Beneath this instruction is a block of data; output from it exactly the lines that run from the one containing "track=rewrite | github.com/hearues-zueke-github/python_programs" through the one containing "def Dom_get_full_mult_cycle_if_possible (a", inclusive.
·····
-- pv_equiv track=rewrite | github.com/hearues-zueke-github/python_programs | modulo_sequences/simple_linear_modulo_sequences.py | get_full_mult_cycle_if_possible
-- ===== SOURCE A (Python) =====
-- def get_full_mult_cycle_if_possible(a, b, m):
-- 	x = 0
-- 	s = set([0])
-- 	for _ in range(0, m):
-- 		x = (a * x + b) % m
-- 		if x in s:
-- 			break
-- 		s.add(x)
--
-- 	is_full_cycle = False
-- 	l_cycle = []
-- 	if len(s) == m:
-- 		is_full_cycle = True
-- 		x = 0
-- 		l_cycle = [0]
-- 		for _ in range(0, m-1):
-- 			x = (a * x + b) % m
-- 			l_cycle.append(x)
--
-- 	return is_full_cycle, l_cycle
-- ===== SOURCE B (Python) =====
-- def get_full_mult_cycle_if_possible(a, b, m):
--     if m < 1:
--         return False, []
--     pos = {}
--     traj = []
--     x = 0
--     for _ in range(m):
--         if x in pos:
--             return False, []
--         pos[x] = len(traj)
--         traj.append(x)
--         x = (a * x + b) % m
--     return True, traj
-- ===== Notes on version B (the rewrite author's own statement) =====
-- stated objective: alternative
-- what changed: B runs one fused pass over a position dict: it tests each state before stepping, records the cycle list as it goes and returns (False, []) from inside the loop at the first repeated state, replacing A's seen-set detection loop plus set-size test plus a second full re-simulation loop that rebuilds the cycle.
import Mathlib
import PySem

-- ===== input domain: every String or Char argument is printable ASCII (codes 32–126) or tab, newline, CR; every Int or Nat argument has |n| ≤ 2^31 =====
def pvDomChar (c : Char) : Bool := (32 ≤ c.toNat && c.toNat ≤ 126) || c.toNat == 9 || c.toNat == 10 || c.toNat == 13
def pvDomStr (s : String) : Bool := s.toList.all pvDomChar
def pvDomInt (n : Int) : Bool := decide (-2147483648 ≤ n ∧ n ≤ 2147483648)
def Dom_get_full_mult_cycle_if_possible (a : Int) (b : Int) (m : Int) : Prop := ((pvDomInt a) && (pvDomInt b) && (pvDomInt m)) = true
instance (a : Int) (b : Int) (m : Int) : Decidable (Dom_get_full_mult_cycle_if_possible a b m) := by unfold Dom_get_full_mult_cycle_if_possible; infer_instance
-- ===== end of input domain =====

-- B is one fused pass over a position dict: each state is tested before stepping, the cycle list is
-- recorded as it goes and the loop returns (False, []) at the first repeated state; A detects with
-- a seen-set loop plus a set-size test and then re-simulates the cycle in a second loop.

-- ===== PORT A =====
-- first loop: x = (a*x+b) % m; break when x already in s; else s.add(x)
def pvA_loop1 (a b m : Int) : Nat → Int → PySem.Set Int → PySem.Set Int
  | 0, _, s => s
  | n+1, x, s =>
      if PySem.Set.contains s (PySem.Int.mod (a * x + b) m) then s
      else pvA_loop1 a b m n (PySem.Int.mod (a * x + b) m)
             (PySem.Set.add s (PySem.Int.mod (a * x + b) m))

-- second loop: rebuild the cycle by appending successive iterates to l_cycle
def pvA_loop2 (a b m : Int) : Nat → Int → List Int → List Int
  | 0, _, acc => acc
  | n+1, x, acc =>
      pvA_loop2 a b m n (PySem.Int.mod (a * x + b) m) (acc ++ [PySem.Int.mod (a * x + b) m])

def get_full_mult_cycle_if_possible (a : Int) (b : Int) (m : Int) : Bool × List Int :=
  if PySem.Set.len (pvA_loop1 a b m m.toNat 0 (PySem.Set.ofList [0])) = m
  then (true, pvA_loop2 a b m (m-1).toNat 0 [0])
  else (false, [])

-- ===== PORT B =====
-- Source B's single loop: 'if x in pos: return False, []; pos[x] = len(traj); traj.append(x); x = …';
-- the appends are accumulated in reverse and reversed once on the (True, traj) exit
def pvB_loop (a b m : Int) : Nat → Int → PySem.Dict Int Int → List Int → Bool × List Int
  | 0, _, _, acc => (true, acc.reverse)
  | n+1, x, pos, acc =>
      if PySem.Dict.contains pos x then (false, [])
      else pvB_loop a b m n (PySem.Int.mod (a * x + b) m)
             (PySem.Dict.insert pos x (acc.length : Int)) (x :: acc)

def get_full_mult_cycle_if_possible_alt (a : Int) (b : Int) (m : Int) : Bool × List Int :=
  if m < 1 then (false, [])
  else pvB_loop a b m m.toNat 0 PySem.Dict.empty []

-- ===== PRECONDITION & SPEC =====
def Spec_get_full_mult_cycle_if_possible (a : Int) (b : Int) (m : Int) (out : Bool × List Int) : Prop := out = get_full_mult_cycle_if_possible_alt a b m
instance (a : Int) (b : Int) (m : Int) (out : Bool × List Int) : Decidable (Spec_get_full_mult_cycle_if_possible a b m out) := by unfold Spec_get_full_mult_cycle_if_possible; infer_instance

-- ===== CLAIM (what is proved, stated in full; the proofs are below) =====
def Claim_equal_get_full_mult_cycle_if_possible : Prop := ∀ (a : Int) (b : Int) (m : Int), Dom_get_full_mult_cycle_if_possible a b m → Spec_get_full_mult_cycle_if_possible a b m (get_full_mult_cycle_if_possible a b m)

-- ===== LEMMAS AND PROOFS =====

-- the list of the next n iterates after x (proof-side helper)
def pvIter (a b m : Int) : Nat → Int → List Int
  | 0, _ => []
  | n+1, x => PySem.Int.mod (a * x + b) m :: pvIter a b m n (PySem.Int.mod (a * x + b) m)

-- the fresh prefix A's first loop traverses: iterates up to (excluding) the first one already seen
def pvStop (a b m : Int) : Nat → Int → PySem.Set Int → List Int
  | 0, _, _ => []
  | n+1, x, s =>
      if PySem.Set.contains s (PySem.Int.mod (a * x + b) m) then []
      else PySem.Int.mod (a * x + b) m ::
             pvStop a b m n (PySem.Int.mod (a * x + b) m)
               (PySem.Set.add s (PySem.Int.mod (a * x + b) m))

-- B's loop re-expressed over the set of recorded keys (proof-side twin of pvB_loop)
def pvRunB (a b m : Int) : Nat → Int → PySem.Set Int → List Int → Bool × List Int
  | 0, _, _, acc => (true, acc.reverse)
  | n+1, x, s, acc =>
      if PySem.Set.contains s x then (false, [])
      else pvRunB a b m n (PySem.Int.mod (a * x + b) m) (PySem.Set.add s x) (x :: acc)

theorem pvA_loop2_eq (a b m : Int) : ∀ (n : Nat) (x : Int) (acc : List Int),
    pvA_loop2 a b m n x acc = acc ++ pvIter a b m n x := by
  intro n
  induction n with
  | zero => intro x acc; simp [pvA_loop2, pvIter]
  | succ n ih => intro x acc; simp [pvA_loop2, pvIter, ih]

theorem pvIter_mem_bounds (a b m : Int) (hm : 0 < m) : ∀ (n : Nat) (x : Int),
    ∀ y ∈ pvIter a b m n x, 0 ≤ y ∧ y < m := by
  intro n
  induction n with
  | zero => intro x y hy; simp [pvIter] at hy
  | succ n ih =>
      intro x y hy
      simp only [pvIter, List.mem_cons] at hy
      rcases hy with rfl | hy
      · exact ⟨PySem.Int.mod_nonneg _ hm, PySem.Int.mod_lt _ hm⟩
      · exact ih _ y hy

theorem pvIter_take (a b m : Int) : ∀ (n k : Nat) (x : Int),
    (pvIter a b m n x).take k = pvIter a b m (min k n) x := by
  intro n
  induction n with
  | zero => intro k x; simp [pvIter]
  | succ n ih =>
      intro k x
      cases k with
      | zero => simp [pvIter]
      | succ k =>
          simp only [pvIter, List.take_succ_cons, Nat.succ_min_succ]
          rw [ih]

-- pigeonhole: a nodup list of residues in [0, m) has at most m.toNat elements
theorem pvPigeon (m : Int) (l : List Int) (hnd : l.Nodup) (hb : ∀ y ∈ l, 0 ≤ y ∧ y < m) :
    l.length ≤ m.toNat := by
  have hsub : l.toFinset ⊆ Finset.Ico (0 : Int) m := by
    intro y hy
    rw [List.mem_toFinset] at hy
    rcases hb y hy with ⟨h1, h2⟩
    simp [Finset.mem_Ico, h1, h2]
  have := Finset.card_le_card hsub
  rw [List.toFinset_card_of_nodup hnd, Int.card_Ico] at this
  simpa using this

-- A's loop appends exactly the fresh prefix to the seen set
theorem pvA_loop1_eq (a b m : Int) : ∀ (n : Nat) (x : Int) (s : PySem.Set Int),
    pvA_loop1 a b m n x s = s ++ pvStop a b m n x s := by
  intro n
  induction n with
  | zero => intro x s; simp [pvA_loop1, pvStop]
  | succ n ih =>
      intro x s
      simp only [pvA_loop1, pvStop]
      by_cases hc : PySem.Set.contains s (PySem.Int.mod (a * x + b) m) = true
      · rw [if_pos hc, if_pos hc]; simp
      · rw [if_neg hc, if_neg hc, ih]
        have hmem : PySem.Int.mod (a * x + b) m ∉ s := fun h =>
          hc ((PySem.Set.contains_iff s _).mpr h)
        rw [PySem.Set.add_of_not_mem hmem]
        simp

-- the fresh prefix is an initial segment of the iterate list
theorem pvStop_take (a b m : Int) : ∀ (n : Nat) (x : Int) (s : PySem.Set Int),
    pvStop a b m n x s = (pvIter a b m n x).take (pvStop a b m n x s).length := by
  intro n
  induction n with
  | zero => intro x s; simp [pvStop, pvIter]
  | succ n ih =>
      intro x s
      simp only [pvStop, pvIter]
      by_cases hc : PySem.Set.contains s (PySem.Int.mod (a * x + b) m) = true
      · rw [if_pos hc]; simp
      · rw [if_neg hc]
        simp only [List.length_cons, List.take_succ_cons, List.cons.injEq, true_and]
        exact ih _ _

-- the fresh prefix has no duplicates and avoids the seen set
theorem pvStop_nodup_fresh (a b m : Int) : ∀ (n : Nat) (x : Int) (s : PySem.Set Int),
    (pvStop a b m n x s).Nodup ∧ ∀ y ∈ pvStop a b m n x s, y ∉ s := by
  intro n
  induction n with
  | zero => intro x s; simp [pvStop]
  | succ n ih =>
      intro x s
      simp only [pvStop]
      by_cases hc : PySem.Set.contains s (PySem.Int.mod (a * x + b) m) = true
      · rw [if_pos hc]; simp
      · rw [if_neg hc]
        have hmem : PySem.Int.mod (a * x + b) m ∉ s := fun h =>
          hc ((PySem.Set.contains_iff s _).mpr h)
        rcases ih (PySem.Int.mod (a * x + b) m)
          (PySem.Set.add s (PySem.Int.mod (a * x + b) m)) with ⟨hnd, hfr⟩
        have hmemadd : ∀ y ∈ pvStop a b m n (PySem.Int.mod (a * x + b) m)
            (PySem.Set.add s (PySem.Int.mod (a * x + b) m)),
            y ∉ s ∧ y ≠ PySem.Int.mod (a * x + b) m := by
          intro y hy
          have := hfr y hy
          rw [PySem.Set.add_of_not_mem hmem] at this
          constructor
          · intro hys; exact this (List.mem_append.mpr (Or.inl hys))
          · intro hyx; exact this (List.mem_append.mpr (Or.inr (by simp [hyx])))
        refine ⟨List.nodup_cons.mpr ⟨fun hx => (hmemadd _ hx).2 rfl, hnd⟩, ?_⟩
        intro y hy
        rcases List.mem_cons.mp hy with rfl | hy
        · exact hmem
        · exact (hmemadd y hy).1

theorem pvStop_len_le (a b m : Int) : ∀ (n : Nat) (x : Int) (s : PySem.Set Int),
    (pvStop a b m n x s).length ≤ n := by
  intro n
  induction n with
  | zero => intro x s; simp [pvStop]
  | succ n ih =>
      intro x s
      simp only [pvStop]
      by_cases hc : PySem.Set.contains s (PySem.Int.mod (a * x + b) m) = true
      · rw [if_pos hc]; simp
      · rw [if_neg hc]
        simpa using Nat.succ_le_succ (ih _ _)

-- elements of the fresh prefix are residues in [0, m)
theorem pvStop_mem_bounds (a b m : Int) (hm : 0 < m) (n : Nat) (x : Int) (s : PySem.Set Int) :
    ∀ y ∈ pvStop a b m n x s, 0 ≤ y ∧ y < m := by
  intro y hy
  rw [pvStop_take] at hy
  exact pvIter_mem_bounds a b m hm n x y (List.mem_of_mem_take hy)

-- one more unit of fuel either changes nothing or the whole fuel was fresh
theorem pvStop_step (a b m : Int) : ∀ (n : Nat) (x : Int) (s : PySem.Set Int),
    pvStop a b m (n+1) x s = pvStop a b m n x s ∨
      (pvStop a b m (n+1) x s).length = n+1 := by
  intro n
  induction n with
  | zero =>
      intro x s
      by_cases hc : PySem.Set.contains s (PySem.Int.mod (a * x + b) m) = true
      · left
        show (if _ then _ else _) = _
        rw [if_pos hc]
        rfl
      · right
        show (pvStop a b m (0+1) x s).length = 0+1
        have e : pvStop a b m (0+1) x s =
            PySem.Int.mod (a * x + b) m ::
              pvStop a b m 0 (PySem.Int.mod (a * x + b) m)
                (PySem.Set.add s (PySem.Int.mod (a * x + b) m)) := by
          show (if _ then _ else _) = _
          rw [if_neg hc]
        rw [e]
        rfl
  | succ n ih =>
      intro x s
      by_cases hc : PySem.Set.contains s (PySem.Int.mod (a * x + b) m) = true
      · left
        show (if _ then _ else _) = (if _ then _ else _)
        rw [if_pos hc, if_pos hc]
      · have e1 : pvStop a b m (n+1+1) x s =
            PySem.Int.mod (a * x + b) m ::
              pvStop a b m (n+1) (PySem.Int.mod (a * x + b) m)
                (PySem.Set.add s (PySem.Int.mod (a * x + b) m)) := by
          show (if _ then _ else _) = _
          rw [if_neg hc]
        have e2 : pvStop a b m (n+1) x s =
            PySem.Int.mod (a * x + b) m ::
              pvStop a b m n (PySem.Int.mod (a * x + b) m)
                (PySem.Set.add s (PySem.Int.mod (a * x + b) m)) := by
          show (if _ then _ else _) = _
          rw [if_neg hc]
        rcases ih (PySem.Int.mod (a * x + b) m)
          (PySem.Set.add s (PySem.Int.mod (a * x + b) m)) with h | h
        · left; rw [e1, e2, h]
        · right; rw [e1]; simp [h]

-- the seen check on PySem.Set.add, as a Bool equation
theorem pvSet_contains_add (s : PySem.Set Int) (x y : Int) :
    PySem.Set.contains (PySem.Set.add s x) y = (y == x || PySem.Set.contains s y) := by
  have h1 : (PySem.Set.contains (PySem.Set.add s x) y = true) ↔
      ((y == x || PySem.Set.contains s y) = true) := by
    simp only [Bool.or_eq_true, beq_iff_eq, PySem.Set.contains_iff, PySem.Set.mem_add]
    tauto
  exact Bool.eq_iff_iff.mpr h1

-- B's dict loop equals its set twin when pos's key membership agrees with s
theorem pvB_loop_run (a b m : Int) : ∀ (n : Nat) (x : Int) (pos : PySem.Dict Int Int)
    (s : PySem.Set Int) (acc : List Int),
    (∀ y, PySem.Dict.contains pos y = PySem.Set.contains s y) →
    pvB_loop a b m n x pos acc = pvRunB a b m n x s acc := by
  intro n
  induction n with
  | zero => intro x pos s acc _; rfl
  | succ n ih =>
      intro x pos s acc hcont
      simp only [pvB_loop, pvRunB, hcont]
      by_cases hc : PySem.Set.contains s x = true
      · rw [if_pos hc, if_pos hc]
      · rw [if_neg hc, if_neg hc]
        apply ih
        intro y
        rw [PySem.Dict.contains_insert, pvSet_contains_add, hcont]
·····
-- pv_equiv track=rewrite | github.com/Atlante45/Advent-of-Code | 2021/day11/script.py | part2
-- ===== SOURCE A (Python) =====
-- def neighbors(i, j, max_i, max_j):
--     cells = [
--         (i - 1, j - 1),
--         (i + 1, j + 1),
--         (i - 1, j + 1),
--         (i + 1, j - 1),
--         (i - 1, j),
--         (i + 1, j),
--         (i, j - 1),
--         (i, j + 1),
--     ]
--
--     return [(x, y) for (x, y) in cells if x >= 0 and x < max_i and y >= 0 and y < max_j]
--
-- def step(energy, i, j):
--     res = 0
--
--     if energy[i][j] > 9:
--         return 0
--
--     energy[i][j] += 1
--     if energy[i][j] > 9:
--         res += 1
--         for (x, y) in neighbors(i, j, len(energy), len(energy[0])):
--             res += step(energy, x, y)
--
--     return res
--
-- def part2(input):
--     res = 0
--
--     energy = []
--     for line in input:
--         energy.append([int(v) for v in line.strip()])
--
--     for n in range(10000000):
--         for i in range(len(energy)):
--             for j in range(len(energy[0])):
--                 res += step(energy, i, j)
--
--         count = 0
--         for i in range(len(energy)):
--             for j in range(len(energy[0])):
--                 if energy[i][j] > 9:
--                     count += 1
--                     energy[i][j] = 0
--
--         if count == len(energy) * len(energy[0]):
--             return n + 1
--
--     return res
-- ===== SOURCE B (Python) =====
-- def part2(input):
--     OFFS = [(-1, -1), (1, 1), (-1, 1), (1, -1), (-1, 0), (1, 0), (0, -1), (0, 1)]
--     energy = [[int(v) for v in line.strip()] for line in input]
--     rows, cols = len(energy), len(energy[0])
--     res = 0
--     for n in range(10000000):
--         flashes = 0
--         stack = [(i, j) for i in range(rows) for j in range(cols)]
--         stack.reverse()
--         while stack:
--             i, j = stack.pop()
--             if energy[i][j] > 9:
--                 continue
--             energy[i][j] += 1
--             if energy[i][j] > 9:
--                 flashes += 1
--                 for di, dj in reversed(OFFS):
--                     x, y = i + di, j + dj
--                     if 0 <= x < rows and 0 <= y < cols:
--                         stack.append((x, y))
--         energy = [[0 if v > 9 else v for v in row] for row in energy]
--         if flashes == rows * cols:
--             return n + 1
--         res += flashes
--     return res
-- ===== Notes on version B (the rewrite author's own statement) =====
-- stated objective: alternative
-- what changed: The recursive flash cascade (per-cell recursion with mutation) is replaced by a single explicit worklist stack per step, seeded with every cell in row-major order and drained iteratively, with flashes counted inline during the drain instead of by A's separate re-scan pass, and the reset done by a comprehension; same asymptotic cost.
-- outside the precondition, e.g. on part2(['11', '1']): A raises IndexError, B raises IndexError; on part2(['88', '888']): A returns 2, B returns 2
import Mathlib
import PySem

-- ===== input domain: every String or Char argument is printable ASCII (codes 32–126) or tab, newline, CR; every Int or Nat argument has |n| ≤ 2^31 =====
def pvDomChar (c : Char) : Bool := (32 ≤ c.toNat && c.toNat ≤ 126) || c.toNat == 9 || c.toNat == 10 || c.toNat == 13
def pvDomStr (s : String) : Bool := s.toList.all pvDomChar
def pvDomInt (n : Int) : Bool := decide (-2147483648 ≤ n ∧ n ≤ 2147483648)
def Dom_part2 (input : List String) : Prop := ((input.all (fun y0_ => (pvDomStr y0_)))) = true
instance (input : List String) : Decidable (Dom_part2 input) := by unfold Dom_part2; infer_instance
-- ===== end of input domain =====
·····
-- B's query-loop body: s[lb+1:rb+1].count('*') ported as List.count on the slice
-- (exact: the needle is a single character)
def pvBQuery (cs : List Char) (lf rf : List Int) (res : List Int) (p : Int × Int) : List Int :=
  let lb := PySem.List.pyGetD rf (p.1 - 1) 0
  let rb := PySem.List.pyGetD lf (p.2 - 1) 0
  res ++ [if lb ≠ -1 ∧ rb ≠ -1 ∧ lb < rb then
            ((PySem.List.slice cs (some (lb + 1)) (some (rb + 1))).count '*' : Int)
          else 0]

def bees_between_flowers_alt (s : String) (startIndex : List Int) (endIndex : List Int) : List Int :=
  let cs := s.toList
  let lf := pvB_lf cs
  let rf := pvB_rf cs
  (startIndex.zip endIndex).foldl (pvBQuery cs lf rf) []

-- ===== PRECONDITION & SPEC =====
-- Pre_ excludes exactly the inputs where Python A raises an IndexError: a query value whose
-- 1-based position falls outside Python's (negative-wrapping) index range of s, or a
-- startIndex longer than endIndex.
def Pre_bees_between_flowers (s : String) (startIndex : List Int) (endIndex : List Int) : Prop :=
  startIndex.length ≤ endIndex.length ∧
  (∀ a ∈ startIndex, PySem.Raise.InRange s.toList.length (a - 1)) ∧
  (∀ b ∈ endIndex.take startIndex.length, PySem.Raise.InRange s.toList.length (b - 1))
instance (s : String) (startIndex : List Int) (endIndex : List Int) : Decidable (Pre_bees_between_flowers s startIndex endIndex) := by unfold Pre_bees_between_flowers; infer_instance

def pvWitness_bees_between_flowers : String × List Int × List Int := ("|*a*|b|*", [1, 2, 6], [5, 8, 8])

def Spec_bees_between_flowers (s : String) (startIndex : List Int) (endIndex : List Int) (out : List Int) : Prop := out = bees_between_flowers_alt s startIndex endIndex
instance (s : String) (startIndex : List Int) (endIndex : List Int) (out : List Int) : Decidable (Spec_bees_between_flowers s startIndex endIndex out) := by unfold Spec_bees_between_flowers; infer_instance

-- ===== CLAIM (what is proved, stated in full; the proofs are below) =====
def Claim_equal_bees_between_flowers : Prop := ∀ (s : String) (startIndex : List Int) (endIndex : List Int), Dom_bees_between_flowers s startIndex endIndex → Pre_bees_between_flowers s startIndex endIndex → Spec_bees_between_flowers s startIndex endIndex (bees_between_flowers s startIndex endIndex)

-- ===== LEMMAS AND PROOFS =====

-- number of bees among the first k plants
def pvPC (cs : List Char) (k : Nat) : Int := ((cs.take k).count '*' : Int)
·····
Output
-- pv_equiv track=rewrite | github.com/hearues-zueke-github/python_programs | modulo_sequences/simple_linear_modulo_sequences.py | get_full_mult_cycle_if_possible
-- ===== SOURCE A (Python) =====
-- def get_full_mult_cycle_if_possible(a, b, m):
-- 	x = 0
-- 	s = set([0])
-- 	for _ in range(0, m):
-- 		x = (a * x + b) % m
-- 		if x in s:
-- 			break
-- 		s.add(x)
--
-- 	is_full_cycle = False
-- 	l_cycle = []
-- 	if len(s) == m:
-- 		is_full_cycle = True
-- 		x = 0
-- 		l_cycle = [0]
-- 		for _ in range(0, m-1):
-- 			x = (a * x + b) % m
-- 			l_cycle.append(x)
--
-- 	return is_full_cycle, l_cycle
-- ===== SOURCE B (Python) =====
-- def get_full_mult_cycle_if_possible(a, b, m):
--     if m < 1:
--         return False, []
--     pos = {}
--     traj = []
--     x = 0
--     for _ in range(m):
--         if x in pos:
--             return False, []
--         pos[x] = len(traj)
--         traj.append(x)
--         x = (a * x + b) % m
--     return True, traj
-- ===== Notes on version B (the rewrite author's own statement) =====
-- stated objective: alternative
-- what changed: B runs one fused pass over a position dict: it tests each state before stepping, records the cycle list as it goes and returns (False, []) from inside the loop at the first repeated state, replacing A's seen-set detection loop plus set-size test plus a second full re-simulation loop that rebuilds the cycle.
import Mathlib
import PySem

-- ===== input domain: every String or Char argument is printable ASCII (codes 32–126) or tab, newline, CR; every Int or Nat argument has |n| ≤ 2^31 =====
def pvDomChar (c : Char) : Bool := (32 ≤ c.toNat && c.toNat ≤ 126) || c.toNat == 9 || c.toNat == 10 || c.toNat == 13
def pvDomStr (s : String) : Bool := s.toList.all pvDomChar
def pvDomInt (n : Int) : Bool := decide (-2147483648 ≤ n ∧ n ≤ 2147483648)
def Dom_get_full_mult_cycle_if_possible (a : Int) (b : Int) (m : Int) : Prop := ((pvDomInt a) && (pvDomInt b) && (pvDomInt m)) = true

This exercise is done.